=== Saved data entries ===
::::

-- inner while loop: every skipped position carries the run value v
theorem pvInnerB_run (t : List Int) (v : Int) (j : Nat) :
    ∀ k, j ≤ k → k < pvInnerB t v j → t.getD k 0 = v := by
  intro k hk1 hk2
  rw [pvInnerB] at hk2
  split at hk2
  · next hc =>
    by_cases hkj : k = j
    · subst hkj; exact hc.2
    · exact pvInnerB_run t v (j + 1) k (by omega) hk2
  · omega
termination_by t.length - j
decreasing_by omega

-- the pure index list Source B's outer loop appends (state-free skeleton)
def pvP (t : List Int) (i : Nat) (prev : Option Int) : List Int :=
  if h : i < t.length then
    let v := t.getD i 0
    let j := pvInnerB t v (i + 1)
    (if v = 1 ∧ prev = some 0 then [(i : Int)] else []) ++ pvP t j (some v)
  else []
termination_by t.length - i
decreasing_by have := pvInnerB_ge t (t.getD i 0) (i + 1); omega

-- Source B's outer loop: the first component ignores the dict/suffix state
theorem pvOuterB_fst (t inp : List Int) : ∀ (m i : Nat) (prev : Option Int) (acc : List Int)
    (d : PySem.Dict Int Int) (s : List Int), t.length - i < m →
    (pvOuterB t inp i prev (acc, d, s)).1 = acc ++ pvP t i prev := by
  intro m
  induction m with
  | zero => intro i prev acc d s h; omega
  | succ m ih =>
    intro i prev acc d s h
    rw [pvOuterB, pvP]
    by_cases hi : i < t.length
    · have hj := pvInnerB_ge t (t.getD i 0) (i + 1)
      simp only [hi, dif_pos]
      have hj2 := pvInnerB_ge t 1 (i + 1)
      by_cases hc : t.getD i 0 = 1 ∧ prev = some 0
      · simp only [hc, if_pos, and_self]
        rw [ih _ _ _ _ _ (by omega)]
        simp
      · simp only [if_neg hc]
        rw [ih _ _ _ _ _ (by omega)]
        simp
    · simp [hi]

::::

=== What you should do ===
Please repeat the records so that each one reads exactly as it does above.

=== Answer space ===
-- inner while loop: every skipped position carries the run value v
theorem pvInnerB_run (t : List Int) (v : Int) (j : Nat) :
    ∀ k, j ≤ k → k < pvInnerB t v j → t.getD k 0 = v := by
  intro k hk1 hk2
  rw [pvInnerB] at hk2
  split at hk2
  · next hc =>
    by_cases hkj : k = j
    · subst hkj; exact hc.2
    · exact pvInnerB_run t v (j + 1) k (by omega) hk2
  · omega
termination_by t.length - j
decreasing_by omega

-- the pure index list Source B's outer loop appends (state-free skeleton)
def pvP (t : List Int) (i : Nat) (prev : Option Int) : List Int :=
  if h : i < t.length then
    let v := t.getD i 0
    let j := pvInnerB t v (i + 1)
    (if v = 1 ∧ prev = some 0 then [(i : Int)] else []) ++ pvP t j (some v)
  else []
termination_by t.length - i
decreasing_by have := pvInnerB_ge t (t.getD i 0) (i + 1); omega

-- Source B's outer loop: the first component ignores the dict/suffix state
theorem pvOuterB_fst (t inp : List Int) : ∀ (m i : Nat) (prev : Option Int) (acc : List Int)
    (d : PySem.Dict Int Int) (s : List Int), t.length - i < m →
    (pvOuterB t inp i prev (acc, d, s)).1 = acc ++ pvP t i prev := by
  intro m
  induction m with
  | zero => intro i prev acc d s h; omega
  | succ m ih =>
    intro i prev acc d s h
    rw [pvOuterB, pvP]
    by_cases hi : i < t.length
    · have hj := pvInnerB_ge t (t.getD i 0) (i + 1)
      simp only [hi, dif_pos]
      have hj2 := pvInnerB_ge t 1 (i + 1)
      by_cases hc : t.getD i 0 = 1 ∧ prev = some 0
      · simp only [hc, if_pos, and_self]
        rw [ih _ _ _ _ _ (by omega)]
        simp
      · simp only [if_neg hc]
        rw [ih _ _ _ _ _ (by omega)]
        simp
    · simp [hi]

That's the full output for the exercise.